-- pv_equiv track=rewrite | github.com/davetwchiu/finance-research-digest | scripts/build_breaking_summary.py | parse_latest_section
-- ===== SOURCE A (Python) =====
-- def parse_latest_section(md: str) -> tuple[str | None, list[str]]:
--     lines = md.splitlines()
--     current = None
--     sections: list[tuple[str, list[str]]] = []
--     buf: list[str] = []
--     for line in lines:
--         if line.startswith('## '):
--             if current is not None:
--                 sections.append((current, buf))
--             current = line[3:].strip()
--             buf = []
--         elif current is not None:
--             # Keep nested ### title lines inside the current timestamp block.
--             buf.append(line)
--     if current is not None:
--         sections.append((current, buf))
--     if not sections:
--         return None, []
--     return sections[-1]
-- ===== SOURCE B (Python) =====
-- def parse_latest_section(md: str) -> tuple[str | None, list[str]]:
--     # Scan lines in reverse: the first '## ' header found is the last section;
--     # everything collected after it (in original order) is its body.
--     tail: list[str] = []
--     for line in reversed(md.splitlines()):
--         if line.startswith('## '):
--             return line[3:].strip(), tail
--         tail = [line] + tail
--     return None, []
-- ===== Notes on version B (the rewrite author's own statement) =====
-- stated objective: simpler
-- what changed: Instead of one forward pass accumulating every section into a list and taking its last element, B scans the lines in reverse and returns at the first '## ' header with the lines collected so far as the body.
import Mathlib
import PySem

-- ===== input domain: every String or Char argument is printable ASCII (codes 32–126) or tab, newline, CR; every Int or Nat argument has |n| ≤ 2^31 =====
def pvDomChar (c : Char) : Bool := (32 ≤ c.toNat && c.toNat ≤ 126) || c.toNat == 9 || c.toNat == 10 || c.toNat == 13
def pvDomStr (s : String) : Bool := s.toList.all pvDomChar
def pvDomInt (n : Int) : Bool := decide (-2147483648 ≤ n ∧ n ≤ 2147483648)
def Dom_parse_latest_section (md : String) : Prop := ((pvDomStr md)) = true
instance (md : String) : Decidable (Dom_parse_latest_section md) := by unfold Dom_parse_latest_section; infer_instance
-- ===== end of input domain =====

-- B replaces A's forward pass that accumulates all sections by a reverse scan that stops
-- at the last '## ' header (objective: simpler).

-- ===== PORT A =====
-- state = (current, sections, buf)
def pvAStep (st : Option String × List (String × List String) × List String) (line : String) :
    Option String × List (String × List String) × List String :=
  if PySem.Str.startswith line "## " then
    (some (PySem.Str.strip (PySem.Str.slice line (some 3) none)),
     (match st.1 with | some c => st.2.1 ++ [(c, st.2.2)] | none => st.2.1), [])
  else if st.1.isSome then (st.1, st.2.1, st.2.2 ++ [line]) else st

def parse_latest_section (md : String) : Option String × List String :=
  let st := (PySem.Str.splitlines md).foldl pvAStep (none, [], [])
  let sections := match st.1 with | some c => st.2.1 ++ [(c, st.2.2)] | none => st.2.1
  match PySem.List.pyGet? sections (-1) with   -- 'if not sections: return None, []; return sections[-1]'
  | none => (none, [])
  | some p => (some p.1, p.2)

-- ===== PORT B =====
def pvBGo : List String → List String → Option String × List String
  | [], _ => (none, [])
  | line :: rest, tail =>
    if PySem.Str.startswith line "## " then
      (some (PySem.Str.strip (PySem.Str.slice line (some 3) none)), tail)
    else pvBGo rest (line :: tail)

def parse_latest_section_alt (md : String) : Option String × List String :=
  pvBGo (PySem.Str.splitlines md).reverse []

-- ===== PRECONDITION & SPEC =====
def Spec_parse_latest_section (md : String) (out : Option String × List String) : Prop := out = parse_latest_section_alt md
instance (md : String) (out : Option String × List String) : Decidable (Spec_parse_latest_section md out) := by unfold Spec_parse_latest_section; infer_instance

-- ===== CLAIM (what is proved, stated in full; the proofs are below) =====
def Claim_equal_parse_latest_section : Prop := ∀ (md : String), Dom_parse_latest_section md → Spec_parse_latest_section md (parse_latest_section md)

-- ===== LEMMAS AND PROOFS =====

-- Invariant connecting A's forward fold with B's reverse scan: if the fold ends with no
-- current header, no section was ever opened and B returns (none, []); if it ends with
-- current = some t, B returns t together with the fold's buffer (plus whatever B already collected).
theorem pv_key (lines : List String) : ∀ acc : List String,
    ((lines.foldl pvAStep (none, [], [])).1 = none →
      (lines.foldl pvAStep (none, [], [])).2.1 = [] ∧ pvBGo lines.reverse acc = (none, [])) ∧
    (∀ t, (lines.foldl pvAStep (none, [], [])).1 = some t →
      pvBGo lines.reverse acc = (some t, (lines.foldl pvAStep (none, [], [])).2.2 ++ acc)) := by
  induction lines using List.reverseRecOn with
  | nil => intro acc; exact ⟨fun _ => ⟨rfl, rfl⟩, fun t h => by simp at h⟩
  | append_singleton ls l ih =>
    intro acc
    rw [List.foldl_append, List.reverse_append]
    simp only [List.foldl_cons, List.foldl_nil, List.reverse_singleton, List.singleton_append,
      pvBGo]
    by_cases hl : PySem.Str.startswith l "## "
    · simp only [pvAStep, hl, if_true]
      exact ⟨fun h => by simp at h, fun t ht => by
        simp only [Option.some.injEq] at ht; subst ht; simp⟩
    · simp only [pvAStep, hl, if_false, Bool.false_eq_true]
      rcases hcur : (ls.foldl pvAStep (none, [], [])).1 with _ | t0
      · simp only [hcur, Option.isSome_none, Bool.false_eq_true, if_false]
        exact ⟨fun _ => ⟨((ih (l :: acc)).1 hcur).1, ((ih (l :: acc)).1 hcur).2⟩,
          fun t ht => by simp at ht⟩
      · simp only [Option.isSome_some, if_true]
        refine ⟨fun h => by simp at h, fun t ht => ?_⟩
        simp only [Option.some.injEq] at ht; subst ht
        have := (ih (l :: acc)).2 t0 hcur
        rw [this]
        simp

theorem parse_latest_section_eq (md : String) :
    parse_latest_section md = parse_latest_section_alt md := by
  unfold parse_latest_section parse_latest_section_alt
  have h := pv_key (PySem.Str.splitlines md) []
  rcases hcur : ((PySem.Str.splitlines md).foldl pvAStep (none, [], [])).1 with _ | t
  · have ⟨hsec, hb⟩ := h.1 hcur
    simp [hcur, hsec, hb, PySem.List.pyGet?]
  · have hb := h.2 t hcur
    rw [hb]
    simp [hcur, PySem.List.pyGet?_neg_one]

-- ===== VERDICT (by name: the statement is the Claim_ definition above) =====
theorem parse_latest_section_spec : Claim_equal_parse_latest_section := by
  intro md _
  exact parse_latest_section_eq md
--
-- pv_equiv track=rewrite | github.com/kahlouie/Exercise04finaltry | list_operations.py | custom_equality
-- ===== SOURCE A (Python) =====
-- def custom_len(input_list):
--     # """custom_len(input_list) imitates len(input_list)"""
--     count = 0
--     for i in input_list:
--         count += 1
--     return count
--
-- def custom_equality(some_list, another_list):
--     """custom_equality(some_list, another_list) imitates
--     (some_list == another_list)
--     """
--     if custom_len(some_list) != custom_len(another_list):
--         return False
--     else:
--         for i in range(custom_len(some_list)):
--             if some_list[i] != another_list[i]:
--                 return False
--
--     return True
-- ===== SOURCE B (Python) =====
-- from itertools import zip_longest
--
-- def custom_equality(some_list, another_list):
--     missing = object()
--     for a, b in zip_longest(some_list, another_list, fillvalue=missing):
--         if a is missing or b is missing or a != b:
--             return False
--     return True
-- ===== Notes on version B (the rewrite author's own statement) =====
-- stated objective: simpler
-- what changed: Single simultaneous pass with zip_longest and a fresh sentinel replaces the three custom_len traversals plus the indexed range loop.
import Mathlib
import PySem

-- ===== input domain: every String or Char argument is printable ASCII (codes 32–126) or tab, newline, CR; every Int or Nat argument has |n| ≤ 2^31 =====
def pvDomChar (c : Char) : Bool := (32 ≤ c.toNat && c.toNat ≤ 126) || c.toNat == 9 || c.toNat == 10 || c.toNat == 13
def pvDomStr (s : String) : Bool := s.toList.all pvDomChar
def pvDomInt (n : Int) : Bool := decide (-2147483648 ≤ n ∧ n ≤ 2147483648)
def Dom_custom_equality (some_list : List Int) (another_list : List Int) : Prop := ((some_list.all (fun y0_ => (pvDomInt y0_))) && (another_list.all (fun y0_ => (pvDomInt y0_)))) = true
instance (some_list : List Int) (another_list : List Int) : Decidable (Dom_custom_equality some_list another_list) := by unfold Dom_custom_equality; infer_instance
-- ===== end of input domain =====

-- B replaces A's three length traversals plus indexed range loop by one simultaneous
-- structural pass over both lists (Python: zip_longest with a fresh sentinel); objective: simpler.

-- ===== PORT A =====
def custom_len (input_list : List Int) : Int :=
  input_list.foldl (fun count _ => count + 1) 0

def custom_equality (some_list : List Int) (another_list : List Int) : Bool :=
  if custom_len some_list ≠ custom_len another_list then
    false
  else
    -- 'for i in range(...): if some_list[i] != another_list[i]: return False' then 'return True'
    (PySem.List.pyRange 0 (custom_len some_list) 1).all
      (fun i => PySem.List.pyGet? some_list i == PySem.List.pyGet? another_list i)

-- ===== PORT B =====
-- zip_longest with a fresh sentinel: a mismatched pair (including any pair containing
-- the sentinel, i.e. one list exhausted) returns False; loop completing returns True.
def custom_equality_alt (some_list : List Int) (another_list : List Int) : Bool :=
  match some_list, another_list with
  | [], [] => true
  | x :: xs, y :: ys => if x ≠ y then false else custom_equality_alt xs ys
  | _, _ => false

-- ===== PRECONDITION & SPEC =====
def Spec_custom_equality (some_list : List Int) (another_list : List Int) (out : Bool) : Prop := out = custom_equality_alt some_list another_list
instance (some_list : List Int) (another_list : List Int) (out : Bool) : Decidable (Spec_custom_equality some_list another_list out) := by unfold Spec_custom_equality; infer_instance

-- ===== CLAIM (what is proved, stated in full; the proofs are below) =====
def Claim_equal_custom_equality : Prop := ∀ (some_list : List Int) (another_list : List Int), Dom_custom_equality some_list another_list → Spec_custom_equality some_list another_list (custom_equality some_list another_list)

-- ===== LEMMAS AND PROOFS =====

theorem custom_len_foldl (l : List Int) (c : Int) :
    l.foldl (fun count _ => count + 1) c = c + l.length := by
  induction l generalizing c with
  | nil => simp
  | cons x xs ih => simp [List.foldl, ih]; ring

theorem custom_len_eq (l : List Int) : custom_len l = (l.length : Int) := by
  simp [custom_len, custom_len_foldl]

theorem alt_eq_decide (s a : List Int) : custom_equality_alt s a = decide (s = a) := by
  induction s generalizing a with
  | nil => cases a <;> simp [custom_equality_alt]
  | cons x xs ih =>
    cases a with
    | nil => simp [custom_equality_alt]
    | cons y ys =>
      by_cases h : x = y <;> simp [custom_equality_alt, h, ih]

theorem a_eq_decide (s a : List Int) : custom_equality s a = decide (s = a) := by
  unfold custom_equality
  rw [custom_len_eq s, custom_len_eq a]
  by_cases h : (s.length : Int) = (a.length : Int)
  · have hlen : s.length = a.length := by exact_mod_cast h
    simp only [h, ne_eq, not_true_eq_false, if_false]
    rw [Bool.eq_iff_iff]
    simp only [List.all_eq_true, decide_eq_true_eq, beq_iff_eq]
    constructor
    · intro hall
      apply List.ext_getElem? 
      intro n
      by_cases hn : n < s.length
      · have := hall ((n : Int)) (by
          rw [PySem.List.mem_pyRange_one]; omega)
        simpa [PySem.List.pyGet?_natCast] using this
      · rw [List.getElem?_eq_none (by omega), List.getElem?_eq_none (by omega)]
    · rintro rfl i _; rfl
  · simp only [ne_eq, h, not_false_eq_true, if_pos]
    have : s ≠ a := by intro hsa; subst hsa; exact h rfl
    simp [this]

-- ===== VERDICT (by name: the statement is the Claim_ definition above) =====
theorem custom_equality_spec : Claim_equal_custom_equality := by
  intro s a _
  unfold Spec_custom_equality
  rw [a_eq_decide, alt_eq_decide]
...
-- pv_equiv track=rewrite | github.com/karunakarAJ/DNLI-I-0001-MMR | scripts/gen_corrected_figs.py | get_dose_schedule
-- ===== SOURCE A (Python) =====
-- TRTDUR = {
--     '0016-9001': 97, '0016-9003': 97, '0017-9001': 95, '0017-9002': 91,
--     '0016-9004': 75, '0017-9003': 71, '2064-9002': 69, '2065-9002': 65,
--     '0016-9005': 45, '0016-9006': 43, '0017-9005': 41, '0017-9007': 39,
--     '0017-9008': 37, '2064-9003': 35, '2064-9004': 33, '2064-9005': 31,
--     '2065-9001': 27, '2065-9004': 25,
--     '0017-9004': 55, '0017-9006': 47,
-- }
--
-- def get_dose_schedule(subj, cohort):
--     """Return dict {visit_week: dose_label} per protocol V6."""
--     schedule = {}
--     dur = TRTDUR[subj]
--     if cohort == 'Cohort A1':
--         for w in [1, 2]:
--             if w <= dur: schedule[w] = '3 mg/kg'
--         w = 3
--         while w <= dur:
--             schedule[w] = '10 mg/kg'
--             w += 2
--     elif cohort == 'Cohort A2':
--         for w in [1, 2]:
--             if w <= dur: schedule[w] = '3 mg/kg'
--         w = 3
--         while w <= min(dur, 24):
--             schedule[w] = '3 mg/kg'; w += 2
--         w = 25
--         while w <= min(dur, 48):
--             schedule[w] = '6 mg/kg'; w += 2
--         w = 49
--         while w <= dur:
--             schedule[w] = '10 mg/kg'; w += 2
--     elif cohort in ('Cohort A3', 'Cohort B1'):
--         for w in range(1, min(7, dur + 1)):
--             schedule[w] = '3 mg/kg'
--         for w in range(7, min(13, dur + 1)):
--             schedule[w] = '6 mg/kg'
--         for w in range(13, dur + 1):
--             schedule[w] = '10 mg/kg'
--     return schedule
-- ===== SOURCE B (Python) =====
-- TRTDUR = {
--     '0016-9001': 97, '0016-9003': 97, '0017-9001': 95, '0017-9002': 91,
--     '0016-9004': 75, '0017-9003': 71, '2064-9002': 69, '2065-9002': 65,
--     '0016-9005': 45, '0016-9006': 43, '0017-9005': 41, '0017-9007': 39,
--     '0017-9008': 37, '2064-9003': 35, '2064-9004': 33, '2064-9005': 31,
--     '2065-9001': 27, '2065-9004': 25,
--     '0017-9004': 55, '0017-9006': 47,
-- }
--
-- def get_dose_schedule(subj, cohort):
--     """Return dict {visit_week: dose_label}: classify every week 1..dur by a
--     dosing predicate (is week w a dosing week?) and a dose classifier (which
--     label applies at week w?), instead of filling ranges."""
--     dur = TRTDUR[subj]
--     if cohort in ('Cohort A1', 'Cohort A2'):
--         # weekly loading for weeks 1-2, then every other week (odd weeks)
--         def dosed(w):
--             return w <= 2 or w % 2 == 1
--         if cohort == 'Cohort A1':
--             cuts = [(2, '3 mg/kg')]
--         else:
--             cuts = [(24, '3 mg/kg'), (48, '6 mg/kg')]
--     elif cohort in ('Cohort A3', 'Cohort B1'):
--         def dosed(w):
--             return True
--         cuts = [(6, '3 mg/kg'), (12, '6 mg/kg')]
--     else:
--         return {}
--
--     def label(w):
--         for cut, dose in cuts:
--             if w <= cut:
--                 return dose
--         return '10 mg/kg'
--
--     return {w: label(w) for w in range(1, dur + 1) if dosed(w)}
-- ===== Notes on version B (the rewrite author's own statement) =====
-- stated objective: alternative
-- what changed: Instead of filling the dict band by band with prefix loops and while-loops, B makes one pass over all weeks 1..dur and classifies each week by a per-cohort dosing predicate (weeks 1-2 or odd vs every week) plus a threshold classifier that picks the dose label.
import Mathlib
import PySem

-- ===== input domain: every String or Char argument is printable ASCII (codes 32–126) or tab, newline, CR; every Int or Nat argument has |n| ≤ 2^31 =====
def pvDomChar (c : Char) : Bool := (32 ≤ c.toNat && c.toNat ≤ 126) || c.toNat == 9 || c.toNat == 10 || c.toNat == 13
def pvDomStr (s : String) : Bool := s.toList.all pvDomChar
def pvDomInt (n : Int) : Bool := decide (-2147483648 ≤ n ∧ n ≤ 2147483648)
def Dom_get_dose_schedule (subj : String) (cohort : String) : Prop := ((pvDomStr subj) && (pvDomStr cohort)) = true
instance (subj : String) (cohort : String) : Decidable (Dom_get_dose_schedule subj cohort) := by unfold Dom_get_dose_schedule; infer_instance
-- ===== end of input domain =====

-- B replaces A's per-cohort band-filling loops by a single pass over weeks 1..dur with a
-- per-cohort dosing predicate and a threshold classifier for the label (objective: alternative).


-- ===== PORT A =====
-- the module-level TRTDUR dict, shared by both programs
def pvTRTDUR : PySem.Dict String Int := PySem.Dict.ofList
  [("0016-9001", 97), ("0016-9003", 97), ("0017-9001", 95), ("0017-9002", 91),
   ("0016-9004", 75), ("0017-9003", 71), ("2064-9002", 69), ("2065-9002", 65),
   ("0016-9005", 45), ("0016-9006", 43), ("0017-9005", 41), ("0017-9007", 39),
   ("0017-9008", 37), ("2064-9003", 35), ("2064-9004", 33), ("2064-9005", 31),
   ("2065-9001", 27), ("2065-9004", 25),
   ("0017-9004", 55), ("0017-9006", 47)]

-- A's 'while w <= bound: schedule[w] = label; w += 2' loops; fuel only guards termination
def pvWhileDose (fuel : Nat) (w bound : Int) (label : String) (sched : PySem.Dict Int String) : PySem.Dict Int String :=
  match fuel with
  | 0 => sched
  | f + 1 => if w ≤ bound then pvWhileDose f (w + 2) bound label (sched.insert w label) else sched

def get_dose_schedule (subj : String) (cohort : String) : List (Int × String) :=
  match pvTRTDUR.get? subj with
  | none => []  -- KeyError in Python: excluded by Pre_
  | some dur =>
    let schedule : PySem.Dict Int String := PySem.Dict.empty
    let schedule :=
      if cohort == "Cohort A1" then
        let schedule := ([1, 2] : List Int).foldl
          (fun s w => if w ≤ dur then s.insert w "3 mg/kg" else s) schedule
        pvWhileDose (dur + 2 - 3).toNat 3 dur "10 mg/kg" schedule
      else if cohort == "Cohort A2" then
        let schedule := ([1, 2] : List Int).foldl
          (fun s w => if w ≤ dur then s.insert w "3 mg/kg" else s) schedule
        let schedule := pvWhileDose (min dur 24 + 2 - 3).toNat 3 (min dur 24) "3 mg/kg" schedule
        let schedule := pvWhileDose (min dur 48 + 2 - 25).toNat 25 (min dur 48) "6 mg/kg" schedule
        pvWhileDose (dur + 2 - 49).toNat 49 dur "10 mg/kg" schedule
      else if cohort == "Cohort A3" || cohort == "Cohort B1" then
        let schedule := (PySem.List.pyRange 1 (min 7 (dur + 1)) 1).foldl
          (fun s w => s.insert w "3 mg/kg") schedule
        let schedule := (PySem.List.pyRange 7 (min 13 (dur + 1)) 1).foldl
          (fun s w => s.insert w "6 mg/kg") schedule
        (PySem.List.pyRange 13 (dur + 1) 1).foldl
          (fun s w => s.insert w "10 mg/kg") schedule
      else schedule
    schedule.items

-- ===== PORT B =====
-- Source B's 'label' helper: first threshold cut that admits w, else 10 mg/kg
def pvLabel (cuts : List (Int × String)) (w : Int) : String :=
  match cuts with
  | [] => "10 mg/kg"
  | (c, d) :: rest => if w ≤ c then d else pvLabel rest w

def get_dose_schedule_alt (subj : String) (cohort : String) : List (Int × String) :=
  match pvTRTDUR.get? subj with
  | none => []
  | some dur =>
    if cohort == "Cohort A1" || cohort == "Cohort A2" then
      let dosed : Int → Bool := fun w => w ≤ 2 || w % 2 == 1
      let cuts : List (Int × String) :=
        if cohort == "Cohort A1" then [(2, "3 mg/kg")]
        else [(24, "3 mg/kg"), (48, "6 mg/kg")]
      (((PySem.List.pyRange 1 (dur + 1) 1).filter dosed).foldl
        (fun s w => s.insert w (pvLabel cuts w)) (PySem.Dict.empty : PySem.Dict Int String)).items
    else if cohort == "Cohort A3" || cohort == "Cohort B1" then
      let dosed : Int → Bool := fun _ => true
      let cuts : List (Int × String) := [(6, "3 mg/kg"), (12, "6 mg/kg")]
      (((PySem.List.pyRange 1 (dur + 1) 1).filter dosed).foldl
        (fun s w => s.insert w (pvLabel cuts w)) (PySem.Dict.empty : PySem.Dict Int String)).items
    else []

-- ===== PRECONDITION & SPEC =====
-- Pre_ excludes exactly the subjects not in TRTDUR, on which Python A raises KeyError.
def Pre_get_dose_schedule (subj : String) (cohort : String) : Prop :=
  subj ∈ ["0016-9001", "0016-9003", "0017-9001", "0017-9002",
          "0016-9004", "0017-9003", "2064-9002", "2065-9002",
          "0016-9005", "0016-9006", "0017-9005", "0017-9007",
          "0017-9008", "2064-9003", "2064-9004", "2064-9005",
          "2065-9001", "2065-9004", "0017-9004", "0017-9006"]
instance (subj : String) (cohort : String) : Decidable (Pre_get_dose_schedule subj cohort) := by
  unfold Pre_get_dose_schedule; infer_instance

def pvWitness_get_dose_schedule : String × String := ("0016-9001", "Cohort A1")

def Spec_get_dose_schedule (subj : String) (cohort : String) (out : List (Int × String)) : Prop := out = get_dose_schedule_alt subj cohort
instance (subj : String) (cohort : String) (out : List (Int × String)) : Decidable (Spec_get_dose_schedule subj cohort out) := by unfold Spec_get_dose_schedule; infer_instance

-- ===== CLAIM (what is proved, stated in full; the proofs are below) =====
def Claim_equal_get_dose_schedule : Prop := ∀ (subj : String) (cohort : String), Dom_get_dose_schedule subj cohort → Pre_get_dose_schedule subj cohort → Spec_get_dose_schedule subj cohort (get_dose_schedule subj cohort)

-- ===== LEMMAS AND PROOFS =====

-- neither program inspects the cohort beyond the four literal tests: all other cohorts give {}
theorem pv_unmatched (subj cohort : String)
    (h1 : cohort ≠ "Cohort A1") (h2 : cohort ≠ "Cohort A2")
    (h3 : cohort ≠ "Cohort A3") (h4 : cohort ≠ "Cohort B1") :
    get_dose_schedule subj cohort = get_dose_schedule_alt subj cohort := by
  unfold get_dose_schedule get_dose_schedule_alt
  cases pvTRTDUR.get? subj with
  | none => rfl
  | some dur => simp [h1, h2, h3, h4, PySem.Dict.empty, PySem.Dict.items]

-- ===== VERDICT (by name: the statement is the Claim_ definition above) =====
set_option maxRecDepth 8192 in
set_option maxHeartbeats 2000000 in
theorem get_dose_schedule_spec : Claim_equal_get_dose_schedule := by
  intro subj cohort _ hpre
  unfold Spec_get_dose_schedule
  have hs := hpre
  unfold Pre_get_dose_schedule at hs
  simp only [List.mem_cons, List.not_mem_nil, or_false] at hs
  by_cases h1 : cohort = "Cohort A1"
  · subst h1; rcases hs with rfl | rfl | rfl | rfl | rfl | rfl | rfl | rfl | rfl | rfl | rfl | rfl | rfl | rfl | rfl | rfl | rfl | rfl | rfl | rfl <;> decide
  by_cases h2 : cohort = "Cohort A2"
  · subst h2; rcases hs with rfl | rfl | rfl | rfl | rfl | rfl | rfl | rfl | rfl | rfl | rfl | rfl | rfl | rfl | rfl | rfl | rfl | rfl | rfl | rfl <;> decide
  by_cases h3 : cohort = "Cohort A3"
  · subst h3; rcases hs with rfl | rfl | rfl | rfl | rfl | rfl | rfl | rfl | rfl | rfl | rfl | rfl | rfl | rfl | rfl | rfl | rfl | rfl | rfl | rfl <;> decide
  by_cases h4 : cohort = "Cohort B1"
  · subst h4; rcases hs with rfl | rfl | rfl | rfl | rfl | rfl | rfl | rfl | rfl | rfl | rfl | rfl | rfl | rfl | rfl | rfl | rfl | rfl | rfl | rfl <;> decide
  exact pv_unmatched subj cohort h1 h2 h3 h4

__INSTRUCTIONS FOR THE TASK__: Check each line of the entries, and copy the ones that contain "last".

__ANSWER TO THIS TASK__:
--     # Scan lines in reverse: the first '## ' header found is the last section;
-- what changed: Instead of one forward pass accumulating every section into a list and taking its last element, B scans the lines in reverse and returns at the first '## ' header with the lines collected so far as the body.
-- at the last '## ' header (objective: simpler).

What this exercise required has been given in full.